If so, you’ve wanted the honest truth from the original source.
Maybe you heard that your best friend was fighting with her boyfriend. Could be true. But you’re not satisfied with a rumor. You want to hear the story directly from her—straight from the horse’s mouth.
But how is your friend like a horse? And why are we looking in her mouth?
It’s because one of the most ancient ways of knowing a horse’s age is by looking at its teeth. You see, horses’ teeth emerge—and then deteriorate—in a very predictable pattern.
When horses are born, their teeth are buried in their gums. Within eight days, their baby teeth, also called milk teeth, start to come in. By age one, all 24 of the milk teeth are in place.
Over the next five years, those milk teeth are shed and replaced with permanent teeth. Then, the edges of those teeth are slowly worn away as the horse grinds grass day after day. By age eight, the teeth are so worn down that a “dental star” appears—the dark core of the tooth, finally exposed to the light of day.
At age 10, a brownish groove appears in the horse’s upper corner incisors. The groove extends farther and farther down the tooth until the horse hits 20. Then it begins to slowly disappear and is gone by age 30.
All these changes are highly predictable. So by looking at a horse’s teeth, you can make a reasonable guess at its age.
In contrast, looking at your friend’s teeth won’t tell you jack squat about her boyfriend. But at least she’ll know that you’re coming to her for the truth.
That’s your tidbit for today: if news comes straight from the horse’s mouth, it comes from the person directly concerned—the most reliable source.

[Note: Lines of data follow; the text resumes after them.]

-- pv_equiv track=rewrite | github.com/huangziwei/nik | nik/tts.py | _group_to_kanji
-- ===== SOURCE A (Python) =====
-- _KANJI_DIGITS = {
--     1: "一",
--     2: "二",
--     3: "三",
--     4: "四",
--     5: "五",
--     6: "六",
--     7: "七",
--     8: "八",
--     9: "九",
-- }
--
-- _KANJI_UNITS = ["", "十", "百", "千"]
--
-- def _group_to_kanji(value: int) -> str:
--     if value <= 0:
--         return ""
--     out = []
--     thousands = value // 1000
--     hundreds = (value // 100) % 10
--     tens = (value // 10) % 10
--     ones = value % 10
--     digits = [thousands, hundreds, tens, ones]
--     for idx, digit in enumerate(digits):
--         if digit == 0:
--             continue
--         unit = _KANJI_UNITS[len(digits) - idx - 1]
--         if digit == 1 and unit:
--             out.append(unit)
--         else:
--             out.append(f"{_KANJI_DIGITS.get(digit, '')}{unit}")
--     return "".join(out)
-- ===== SOURCE B (Python) =====
-- _KANJI_DIGITS = {
--     1: "一", 2: "二", 3: "三", 4: "四", 5: "五",
--     6: "六", 7: "七", 8: "八", 9: "九",
-- }
--
-- _KANJI_UNITS = ["", "十", "百", "千"]
--
--
-- def _group_to_kanji(value: int) -> str:
--     # Build the string right-to-left, peeling digits LSB-first.
--     if value <= 0:
--         return ""
--     result = ""
--     place = 0
--     while value > 0:
--         digit = value % 10
--         value //= 10
--         if digit:
--             unit = _KANJI_UNITS[place]
--             if digit == 1 and unit:
--                 chunk = unit
--             else:
--                 chunk = _KANJI_DIGITS.get(digit, "") + unit
--             result = chunk + result
--         place += 1
--     return result
-- ===== Notes on version B (the rewrite author's own statement) =====
-- stated objective: alternative
-- what changed: B peels digits LSB-first with a while loop (digit = value%10, value//=10, stopping when the value is exhausted) and prepends each chunk, instead of precomputing a fixed four-element [thousands,hundreds,tens,ones] list and scanning it forward with enumerate.
-- outside the precondition, e.g. on _group_to_kanji(10000): A returns '千', B raises IndexError; on _group_to_kanji(23456): A returns '千四百五十六', B raises IndexError
import Mathlib
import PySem

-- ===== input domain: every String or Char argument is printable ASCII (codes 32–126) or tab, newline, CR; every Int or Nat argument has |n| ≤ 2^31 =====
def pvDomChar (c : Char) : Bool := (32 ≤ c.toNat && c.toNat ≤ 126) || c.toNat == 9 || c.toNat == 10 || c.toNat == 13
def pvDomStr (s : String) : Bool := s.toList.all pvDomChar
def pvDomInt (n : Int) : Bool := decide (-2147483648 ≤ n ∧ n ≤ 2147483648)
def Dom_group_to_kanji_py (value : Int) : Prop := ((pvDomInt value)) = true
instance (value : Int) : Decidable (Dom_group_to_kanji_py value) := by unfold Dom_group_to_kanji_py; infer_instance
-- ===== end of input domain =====

-- B builds the string right-to-left, peeling digits LSB-first with a while loop, instead of
-- A's fixed four-element digit list scanned forward (objective: alternative decomposition).

-- ===== PORT A =====
-- _KANJI_DIGITS (module constant)
def kanjiDigits : PySem.Dict Int String :=
  PySem.Dict.ofList [(1, "一"), (2, "二"), (3, "三"), (4, "四"), (5, "五"),
                     (6, "六"), (7, "七"), (8, "八"), (9, "九")]

-- _KANJI_UNITS (module constant)
def kanjiUnits : List String := ["", "十", "百", "千"]

def group_to_kanji_py (value : Int) : String :=
  if value ≤ 0 then ""
  else
    let thousands := PySem.Int.floordiv value 1000
    let hundreds := PySem.Int.mod (PySem.Int.floordiv value 100) 10
    let tens := PySem.Int.mod (PySem.Int.floordiv value 10) 10
    let ones := PySem.Int.mod value 10
    let digits : List Int := [thousands, hundreds, tens, ones]
    let out := (PySem.List.enumerate digits 0).foldl
      (fun out p =>
        if p.2 = 0 then out
        else
          -- _KANJI_UNITS[len(digits) - idx - 1]: the index always lies within the four units, so pyGet? is some
          let unit := (PySem.List.pyGet? kanjiUnits ((digits.length : Int) - p.1 - 1)).getD ""
          if p.2 = 1 ∧ unit ≠ "" then out ++ [unit]
          else out ++ [(kanjiDigits.getD p.2 "") ++ unit]) []
    String.join out

-- ===== PORT B =====
-- the while loop of B: peel off digit = value % 10, value //= 10, until the value is exhausted
def bLoop (value : Int) (place : Nat) (result : String) : String :=
  if h : value ≤ 0 then result
  else
    let digit := PySem.Int.mod value 10
    let value' := PySem.Int.floordiv value 10
    let result' :=
      if digit ≠ 0 then
        -- _KANJI_UNITS[place]: Python raises IndexError once place walks past the last unit; Pre_ excludes those inputs
        let unit := (kanjiUnits[place]?).getD ""
        (if digit = 1 ∧ unit ≠ "" then unit else (kanjiDigits.getD digit "") ++ unit) ++ result
      else result
    bLoop value' (place + 1) result'
termination_by value.toNat
decreasing_by
  have h10 := PySem.Int.floordiv_eq_ediv_of_pos (a := value) (by omega : (0:Int) < 10)
  simp only [h10]
  omega

def group_to_kanji_py_alt (value : Int) : String :=
  if value ≤ 0 then "" else bLoop value 0 ""

-- ===== PRECONDITION & SPEC =====
-- Pre_ excludes value ≥ 10000: there A still returns a string, but B's loop walks past the end
-- of _KANJI_UNITS and raises IndexError (the caller only ever passes groups of at most four digits).
def Pre_group_to_kanji_py (value : Int) : Prop := value ≤ 9999
instance (value : Int) : Decidable (Pre_group_to_kanji_py value) := by unfold Pre_group_to_kanji_py; infer_instance
def pvWitness_group_to_kanji_py : Int := 1234

def Spec_group_to_kanji_py (value : Int) (out : String) : Prop := out = group_to_kanji_py_alt value
instance (value : Int) (out : String) : Decidable (Spec_group_to_kanji_py value out) := by unfold Spec_group_to_kanji_py; infer_instance

-- ===== CLAIM (what is proved, stated in full; the proofs are below) =====
def Claim_equal_group_to_kanji_py : Prop := ∀ (value : Int), Dom_group_to_kanji_py value → Pre_group_to_kanji_py value → Spec_group_to_kanji_py value (group_to_kanji_py value)

-- ===== LEMMAS AND PROOFS =====

-- one digit's contribution, shared shape of both programs' branch logic
def chunk (d : Int) (u : String) : String :=
  if d = 0 then ""
  else if d = 1 ∧ u ≠ "" then u
  else (kanjiDigits.getD d "") ++ u

theorem bLoop_eq (v : Int) (p : Nat) (r : String) :
    bLoop v p r =
      if v ≤ 0 then r
      else bLoop (PySem.Int.floordiv v 10) (p + 1)
        (chunk (PySem.Int.mod v 10) ((kanjiUnits[p]?).getD "") ++ r) := by
  rw [bLoop.eq_def]
  split
  · rfl
  · rename_i h
    simp only [chunk]
    by_cases hd : v % 10 = 0
    · simp [hd]
    · simp [hd]

set_option maxHeartbeats 1000000 in
theorem A_closed (v : Int) (hv : 0 < v) :
    group_to_kanji_py v =
      chunk (v / 1000) "千" ++ (chunk (v / 100 % 10) "百" ++
        (chunk (v / 10 % 10) "十" ++ chunk (v % 10) "")) := by
  have hm : ∀ w : Int, PySem.Int.mod w 10 = w % 10 := fun w => PySem.Int.mod_eq_emod_of_pos (by omega)
  have hf : ∀ w b : Int, 0 < b → PySem.Int.floordiv w b = w / b := fun w b hb => PySem.Int.floordiv_eq_ediv_of_pos hb
  have u3 : (PySem.List.pyGet? kanjiUnits 3).getD "" = "千" := by decide
  have u2 : (PySem.List.pyGet? kanjiUnits 2).getD "" = "百" := by decide
  have u1 : (PySem.List.pyGet? kanjiUnits 1).getD "" = "十" := by decide
  have u0 : (PySem.List.pyGet? kanjiUnits 0).getD "" = "" := by decide
  simp only [group_to_kanji_py, if_neg (not_le.mpr hv), hm,
    hf _ 10 (by omega), hf _ 100 (by omega), hf _ 1000 (by omega)]
  simp only [PySem.List.enumerate, List.foldl, List.length_cons, List.length_nil]
  norm_num [u3, u2, u1, u0, chunk]
  split_ifs <;> (try simp [String.join, String.append_assoc]) <;> (apply String.ext; simp)

theorem chunk_zero (u : String) : chunk 0 u = "" := by simp [chunk]

theorem B_closed (v : Int) (hv : 0 < v) (hv' : v ≤ 9999) :
    bLoop v 0 "" =
      chunk (v / 1000) "千" ++ (chunk (v / 100 % 10) "百" ++
        (chunk (v / 10 % 10) "十" ++ chunk (v % 10) "")) := by
  have hm : ∀ w : Int, PySem.Int.mod w 10 = w % 10 := fun w => PySem.Int.mod_eq_emod_of_pos (by omega)
  have hf : ∀ w : Int, PySem.Int.floordiv w 10 = w / 10 := fun w => PySem.Int.floordiv_eq_ediv_of_pos (by omega)
  rw [bLoop_eq, if_neg (by omega), hm, hf]
  by_cases h1 : v / 10 ≤ 0
  · rw [bLoop_eq, if_pos h1]
    have e1 : v / 1000 = 0 := by omega
    have e2 : v / 100 % 10 = 0 := by omega
    have e3 : v / 10 % 10 = 0 := by omega
    simp [e1, e2, e3, chunk_zero, kanjiUnits]
  · rw [bLoop_eq, if_neg h1, hm, hf]
    have g1 : v / 10 / 10 = v / 100 := by omega
    rw [g1]
    by_cases h2 : v / 100 ≤ 0
    · rw [bLoop_eq, if_pos h2]
      have e1 : v / 1000 = 0 := by omega
      have e2 : v / 100 % 10 = 0 := by omega
      simp [e1, e2, chunk_zero, kanjiUnits]
    · rw [bLoop_eq, if_neg h2, hm, hf]
      have g2 : v / 100 / 10 = v / 1000 := by omega
      rw [g2]
      by_cases h3 : v / 1000 ≤ 0
      · rw [bLoop_eq, if_pos h3]
        have e1 : v / 1000 = 0 := by omega
        simp [e1, chunk_zero, kanjiUnits]
      · rw [bLoop_eq, if_neg h3, hm, hf]
        have g3 : v / 1000 / 10 = 0 := by omega
        have g4 : v / 1000 % 10 = v / 1000 := by omega
        rw [g3, g4, bLoop_eq, if_pos le_rfl]
        simp [kanjiUnits]

-- ===== VERDICT (by name: the statement is the Claim_ definition above) =====
theorem group_to_kanji_py_spec : Claim_equal_group_to_kanji_py := by
  intro v _ hpre
  unfold Spec_group_to_kanji_py group_to_kanji_py_alt
  by_cases h : v ≤ 0
  · simp [group_to_kanji_py, h]
  · rw [if_neg h, A_closed v (by omega), B_closed v (by omega) hpre]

That segment was written by Samantha Enslen, who runs Dragonfly Editorial. You can find her at dragonflyeditorial.com or on Twitter as @DragonflyEdit.

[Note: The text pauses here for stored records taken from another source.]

-- no other residue than m contributes to the indicator sum
theorem sum_ind_zero (v : Int → Int) (x m : Int) (l : List Int) (h : m ∉ l) :
    (l.map (fun r => if ((m, x) : Int × Int) = (r, v r) then (1 : Int) else 0)).sum = 0 := by
  apply List.sum_eq_zero
  intro y hy
  rcases List.mem_map.1 hy with ⟨r, hr, rfl⟩
  have hmr : m ≠ r := fun hmr => h (hmr ▸ hr)
  simp [Prod.mk.injEq, hmr]

-- a residue list containing m exactly once turns the indicator sum into the single match test
theorem sum_ind_one (v : Int → Int) (x m : Int) (l : List Int)
    (hnd : l.Nodup) (hm : m ∈ l) :
    (l.map (fun r => if ((m, x) : Int × Int) = (r, v r) then (1 : Int) else 0)).sum
      = if x = v m then 1 else 0 := by
  induction l with
  | nil => cases hm
  | cons a l ih =>
      rcases List.mem_cons.1 hm with rfl | hm'
      · have hnotin : m ∉ l := (List.nodup_cons.1 hnd).1
        simp only [List.map_cons, List.sum_cons, sum_ind_zero v x m l hnotin]
        by_cases hx : x = v m <;> simp [hx, Prod.ext_iff]
      · have hma : m ≠ a := fun he => (List.nodup_cons.1 hnd).1 (he ▸ hm')
        simp only [List.map_cons, List.sum_cons,
          ih (List.nodup_cons.1 hnd).2 hm']
        simp [Prod.ext_iff, hma]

Ammer, Christine. From the horse’s mouth. American Heritage Dictionary of Idioms, 2nd ed. Houghton Mifflin Harcourt, 2013.

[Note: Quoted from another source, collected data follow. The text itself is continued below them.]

-- pv_equiv track=rewrite | github.com/andrewmoshu/transcription-service | app.py | parse_chapter_transcript
-- ===== SOURCE A (Python) =====
-- def parse_chapter_transcript(transcript: str) -> list:
--     """
--     Parses a chapter-based transcript into sections.
--
--     Args:
--         transcript: The full transcript text with CHAPTER: markers
--
--     Returns:
--         List of dictionaries with 'title', 'time_range', and 'content' keys
--     """
--     if not transcript or transcript.startswith("Error:"):
--         return []
--
--     chapters = []
--     current_chapter = None
--     current_content = []
--
--     lines = transcript.split('\n')
--
--     for line in lines:
--         line = line.strip()
--         if line.startswith('CHAPTER:'):
--             # Save previous chapter if exists
--             if current_chapter:
--                 chapters.append({
--                     'title': current_chapter['title'],
--                     'time_range': current_chapter['time_range'],
--                     'content': '\n'.join(current_content).strip()
--                 })
--
--             # Parse new chapter
--             chapter_line = line[8:].strip()  # Remove 'CHAPTER:' prefix
--
--             # Try to extract title and time range
--             if '(' in chapter_line and ')' in chapter_line:
--                 title = chapter_line[:chapter_line.rfind('(')].strip()
--                 time_range = chapter_line[chapter_line.rfind('('):].strip('()')
--             else:
--                 title = chapter_line
--                 time_range = "Time not specified"
--
--             current_chapter = {
--                 'title': title,
--                 'time_range': time_range
--             }
--             current_content = []
--         else:
--             if line:  # Add non-empty lines to current chapter content
--                 current_content.append(line)
--
--     # Add the last chapter
--     if current_chapter:
--         chapters.append({
--             'title': current_chapter['title'],
--             'time_range': current_chapter['time_range'],
--             'content': '\n'.join(current_content).strip()
--         })
--
--     # If no chapters were found, treat the entire transcript as one chapter
--     if not chapters and transcript:
--         chapters.append({
--             'title': "Full Meeting Transcript",
--             'time_range': "Complete Duration",
--             'content': transcript.strip()
--         })
--
--     return chapters
-- ===== SOURCE B (Python) =====
-- def parse_chapter_transcript(transcript: str) -> list:
--     if not transcript or transcript.startswith("Error:"):
--         return []
--     lines = [l.strip() for l in transcript.split('\n')]
--     if not any(l.startswith('CHAPTER:') for l in lines):
--         return [{'title': "Full Meeting Transcript",
--                  'time_range': "Complete Duration",
--                  'content': transcript.strip()}]
--     # drop everything before the first marker, then peel off one segment per marker
--     while not lines[0].startswith('CHAPTER:'):
--         lines.pop(0)
--     chapters = []
--     while lines:
--         header = lines.pop(0)
--         body = []
--         while lines and not lines[0].startswith('CHAPTER:'):
--             body.append(lines.pop(0))
--         chapters.append(_make_chapter(header, body))
--     return chapters
--
-- def _make_chapter(header, body):
--     chapter_line = header[8:].strip()
--     if '(' in chapter_line and ')' in chapter_line:
--         title = chapter_line[:chapter_line.rfind('(')].strip()
--         time_range = chapter_line[chapter_line.rfind('('):].strip('()')
--     else:
--         title = chapter_line
--         time_range = "Time not specified"
--     return {'title': title, 'time_range': time_range,
--             'content': '\n'.join(l for l in body if l).strip()}
-- ===== Notes on version B (the rewrite author's own statement) =====
-- stated objective: alternative
-- what changed: Replaces A's single-pass flush-on-boundary accumulator (pending chapter + content buffer, flushed at each marker and at EOF) with a two-phase decomposition: strip all lines up front, handle the no-marker fallback by one scan, then drop the preamble and peel off one marker-headed segment per chapter, building each dict from its header and body segment directly.
import Mathlib
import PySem

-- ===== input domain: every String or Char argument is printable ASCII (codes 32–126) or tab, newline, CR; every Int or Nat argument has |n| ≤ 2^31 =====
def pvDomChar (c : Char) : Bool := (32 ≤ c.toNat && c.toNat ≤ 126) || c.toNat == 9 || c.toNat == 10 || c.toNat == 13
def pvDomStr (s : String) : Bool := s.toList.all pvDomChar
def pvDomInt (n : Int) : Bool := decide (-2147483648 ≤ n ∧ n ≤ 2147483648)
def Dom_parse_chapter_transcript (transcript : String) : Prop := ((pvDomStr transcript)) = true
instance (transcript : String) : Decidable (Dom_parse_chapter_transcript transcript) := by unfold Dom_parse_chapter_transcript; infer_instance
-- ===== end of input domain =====

-- B replaces A's flush-on-boundary accumulator by a two-phase pass (drop the preamble, then
-- peel off one marker-headed segment per chapter); objective: a simpler decomposition, not speed.

-- ===== PORT A =====
-- A's loop state: (chapters, current_chapter, current_content).  current_chapter is the
-- two-key dict {'title': …, 'time_range': …}; since its keys are fixed it is ported as an
-- Option (title × time_range) pair, read back positionally where A reads the keys.
def pvStepA (st : List (List (String × String)) × Option (String × String) × List String)
    (line0 : String) : List (List (String × String)) × Option (String × String) × List String :=
  let line := PySem.Str.strip line0
  if PySem.Str.startswith line "CHAPTER:" then
    -- save previous chapter if exists
    let cs :=
      match st.2.1 with
      | none => st.1
      | some c => st.1 ++ [[("title", c.1), ("time_range", c.2),
                            ("content", PySem.Str.strip (PySem.Str.join "\n" st.2.2))]]
    -- parse new chapter: remove the 'CHAPTER:' prefix, try to extract title and time range
    let chapter_line := PySem.Str.strip (PySem.Str.slice line (some 8) none)
    let tt :=
      if PySem.Str.isIn "(" chapter_line && PySem.Str.isIn ")" chapter_line then
        (PySem.Str.strip (PySem.Str.slice chapter_line none (some (PySem.Str.rfind chapter_line "("))),
         PySem.Str.stripChars (PySem.Str.slice chapter_line (some (PySem.Str.rfind chapter_line "(")) none) "()")
      else (chapter_line, "Time not specified")
    (cs, some tt, [])
  else
    if line ≠ "" then (st.1, st.2.1, st.2.2 ++ [line]) else st

-- the final "add the last chapter" flush
def pvFinishA (st : List (List (String × String)) × Option (String × String) × List String) :
    List (List (String × String)) :=
  match st.2.1 with
  | none => st.1
  | some c => st.1 ++ [[("title", c.1), ("time_range", c.2),
                        ("content", PySem.Str.strip (PySem.Str.join "\n" st.2.2))]]

def parse_chapter_transcript (transcript : String) : List (List (String × String)) :=
  if transcript = "" ∨ PySem.Str.startswith transcript "Error:" = true then []
  else
    let lines := (PySem.Str.split? transcript "\n").getD []   -- sep ≠ "", so split? is always some
    let chapters := pvFinishA (lines.foldl pvStepA ([], none, []))
    if chapters = [] ∧ transcript ≠ "" then
      [[("title", "Full Meeting Transcript"), ("time_range", "Complete Duration"),
        ("content", PySem.Str.strip transcript)]]
    else chapters

-- ===== PORT B =====
def pvIsMarker (l : String) : Bool := PySem.Str.startswith l "CHAPTER:"

def pvMkChapter (header : String) (body : List String) : List (String × String) :=
  let chapter_line := PySem.Str.strip (PySem.Str.slice header (some 8) none)
  let tt :=
    if PySem.Str.isIn "(" chapter_line && PySem.Str.isIn ")" chapter_line then
      (PySem.Str.strip (PySem.Str.slice chapter_line none (some (PySem.Str.rfind chapter_line "("))),
       PySem.Str.stripChars (PySem.Str.slice chapter_line (some (PySem.Str.rfind chapter_line "(")) none) "()")
    else (chapter_line, "Time not specified")
  [("title", tt.1), ("time_range", tt.2),
   ("content", PySem.Str.strip (PySem.Str.join "\n" (body.filter (fun l => l ≠ ""))))]

-- one segment per marker line: the header and the lines up to the next marker
def pvSegs : List String → List (List (String × String))
  | [] => []
  | h :: t =>
      pvMkChapter h (t.takeWhile (fun l => !pvIsMarker l)) ::
        pvSegs (t.dropWhile (fun l => !pvIsMarker l))
termination_by l => l.length
decreasing_by
  simpa using Nat.lt_succ_of_le (List.length_dropWhile_le _ t)

def parse_chapter_transcript_alt (transcript : String) : List (List (String × String)) :=
  if transcript = "" ∨ PySem.Str.startswith transcript "Error:" = true then []
  else
    let lines := ((PySem.Str.split? transcript "\n").getD []).map PySem.Str.strip
    if !(lines.any pvIsMarker) then
      [[("title", "Full Meeting Transcript"), ("time_range", "Complete Duration"),
        ("content", PySem.Str.strip transcript)]]
    else
      pvSegs (lines.dropWhile (fun l => !pvIsMarker l))

-- ===== PRECONDITION & SPEC =====
def Spec_parse_chapter_transcript (transcript : String) (out : List (List (String × String))) : Prop := out = parse_chapter_transcript_alt transcript
instance (transcript : String) (out : List (List (String × String))) : Decidable (Spec_parse_chapter_transcript transcript out) := by unfold Spec_parse_chapter_transcript; infer_instance

-- ===== CLAIM (what is proved, stated in full; the proofs are below) =====
def Claim_equal_parse_chapter_transcript : Prop := ∀ (transcript : String), Dom_parse_chapter_transcript transcript → Spec_parse_chapter_transcript transcript (parse_chapter_transcript transcript)

-- ===== LEMMAS AND PROOFS =====

-- proof-side names for the two pieces A computes at a marker line
def pvParse (line : String) : String × String :=
  let chapter_line := PySem.Str.strip (PySem.Str.slice line (some 8) none)
  if PySem.Str.isIn "(" chapter_line && PySem.Str.isIn ")" chapter_line then
    (PySem.Str.strip (PySem.Str.slice chapter_line none (some (PySem.Str.rfind chapter_line "("))),
     PySem.Str.stripChars (PySem.Str.slice chapter_line (some (PySem.Str.rfind chapter_line "(")) none) "()")
  else (chapter_line, "Time not specified")

def pvMkC (c : String × String) (acc : List String) : List (String × String) :=
  [("title", c.1), ("time_range", c.2), ("content", PySem.Str.strip (PySem.Str.join "\n" acc))]

theorem pvMkChapter_eq (h : String) (body : List String) :
    pvMkChapter h body = pvMkC (pvParse h) (body.filter (fun l => l ≠ "")) := by
  rfl

theorem pvStepA_marker (st : List (List (String × String)) × Option (String × String) × List String)
    (l0 : String) (hm : pvIsMarker (PySem.Str.strip l0) = true) :
    pvStepA st l0 = (pvFinishA st, some (pvParse (PySem.Str.strip l0)), []) := by
  obtain ⟨cs, cur, acc⟩ := st
  simp only [pvIsMarker] at hm
  cases cur <;> simp only [pvStepA, pvFinishA, pvParse, hm, if_true]

theorem pvStepA_nonmarker (st : List (List (String × String)) × Option (String × String) × List String)
    (l0 : String) (hm : pvIsMarker (PySem.Str.strip l0) = false) :
    pvStepA st l0 =
      if PySem.Str.strip l0 ≠ "" then (st.1, st.2.1, st.2.2 ++ [PySem.Str.strip l0]) else st := by
  simp only [pvIsMarker] at hm
  simp only [pvStepA, hm, Bool.false_eq_true, if_false]

theorem pvFoldA_some (t : List String) (cs : List (List (String × String)))
    (c : String × String) (acc : List String) :
    pvFinishA (t.foldl pvStepA (cs, some c, acc))
      = cs ++ pvMkC c (acc ++ ((t.map PySem.Str.strip).takeWhile (fun l => !pvIsMarker l)).filter (fun l => l ≠ ""))
          :: pvSegs ((t.map PySem.Str.strip).dropWhile (fun l => !pvIsMarker l)) := by
  induction t generalizing cs c acc with
  | nil => simp [pvFinishA, pvMkC, pvSegs]
  | cons h t ih =>
      by_cases hm : pvIsMarker (PySem.Str.strip h) = true
      · rw [List.foldl_cons, pvStepA_marker _ _ hm, ih]
        simp [pvSegs, hm, pvFinishA, pvMkC, pvMkChapter_eq, List.append_assoc]
      · rw [Bool.not_eq_true] at hm
        rw [List.foldl_cons, pvStepA_nonmarker _ _ hm]
        by_cases he : PySem.Str.strip h = ""
        · rw [if_neg (by simp [he])]
          have h0 : pvIsMarker "" = false := by decide
          simp [ih, he, h0]
        · rw [if_pos he]
          simp [ih, hm, he]

theorem pvFoldA_none (t : List String) (cs : List (List (String × String))) (acc : List String) :
    pvFinishA (t.foldl pvStepA (cs, none, acc))
      = cs ++ pvSegs ((t.map PySem.Str.strip).dropWhile (fun l => !pvIsMarker l)) := by
  induction t generalizing acc with
  | nil => simp [pvFinishA, pvSegs]
  | cons h t ih =>
      by_cases hm : pvIsMarker (PySem.Str.strip h) = true
      · rw [List.foldl_cons, pvStepA_marker _ _ hm, pvFoldA_some]
        simp [pvSegs, hm, pvFinishA, pvMkC, pvMkChapter_eq]
      · rw [Bool.not_eq_true] at hm
        rw [List.foldl_cons, pvStepA_nonmarker _ _ hm]
        by_cases he : PySem.Str.strip h = ""
        · rw [if_neg (by simp [he])]; simp [ih, hm]
        · rw [if_pos he]; simp [ih, hm]

-- ===== VERDICT (by name: the statement is the Claim_ definition above) =====
theorem parse_chapter_transcript_spec : Claim_equal_parse_chapter_transcript := by
  intro transcript _
  unfold Spec_parse_chapter_transcript parse_chapter_transcript parse_chapter_transcript_alt
  by_cases hg : transcript = "" ∨ PySem.Str.startswith transcript "Error:" = true
  · rw [if_pos hg, if_pos hg]
  · rw [if_neg hg, if_neg hg]
    have hne : transcript ≠ "" := fun h => hg (Or.inl h)
    dsimp only
    rw [pvFoldA_none]
    simp only [List.nil_append]
    by_cases hany : ((((PySem.Str.split? transcript "\n").getD []).map PySem.Str.strip).any pvIsMarker) = true
    · have hdw_ne : (((PySem.Str.split? transcript "\n").getD []).map PySem.Str.strip).dropWhile (fun l => !pvIsMarker l) ≠ [] := by
        intro hnil
        rw [List.dropWhile_eq_nil_iff] at hnil
        rcases List.any_eq_true.mp hany with ⟨x, hx, hpx⟩
        have := hnil x hx
        simp [hpx] at this
      have hseg : pvSegs ((((PySem.Str.split? transcript "\n").getD []).map PySem.Str.strip).dropWhile (fun l => !pvIsMarker l)) ≠ [] := by
        obtain ⟨a, b, hq⟩ := List.exists_cons_of_ne_nil hdw_ne
        rw [hq]
        simp [pvSegs]
      have hBne : ¬((!(((PySem.Str.split? transcript "\n").getD []).map PySem.Str.strip).any pvIsMarker) = true) := by simp [hany]
      have hAne : ¬(pvSegs ((((PySem.Str.split? transcript "\n").getD []).map PySem.Str.strip).dropWhile (fun l => !pvIsMarker l)) = [] ∧ ¬transcript = "") := fun hc => hseg hc.1
      rw [if_neg hAne, if_neg hBne]
    · have hdw : (((PySem.Str.split? transcript "\n").getD []).map PySem.Str.strip).dropWhile (fun l => !pvIsMarker l) = [] := by
        rw [List.dropWhile_eq_nil_iff]
        intro x hx
        rw [Bool.not_eq_true, List.any_eq_false] at hany
        simp [hany x hx]
      have hBpos : (!(((PySem.Str.split? transcript "\n").getD []).map PySem.Str.strip).any pvIsMarker) = true := by simp [hany]
      have hApos : pvSegs ((((PySem.Str.split? transcript "\n").getD []).map PySem.Str.strip).dropWhile (fun l => !pvIsMarker l)) = [] ∧ ¬transcript = "" := ⟨by rw [hdw]; simp [pvSegs], hne⟩
      rw [if_pos hApos, if_pos hBpos]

Ayto, John. Horse, (straight) from the horse’s mouth. Oxford Dictionary of English Idioms, 3rd ed. Oxford University Press, 2010.
Oxford English Dictionary, online edition. Oxford University Press. http://bit.ly/28Ng58J (subscription required, accessed June 20, 2016).
Dent, Susie. Brewer’s Dictionary of Phrase and Fable, 19th ed. Chambers Harrap, 2012.
Image courtesy of Shutterstock.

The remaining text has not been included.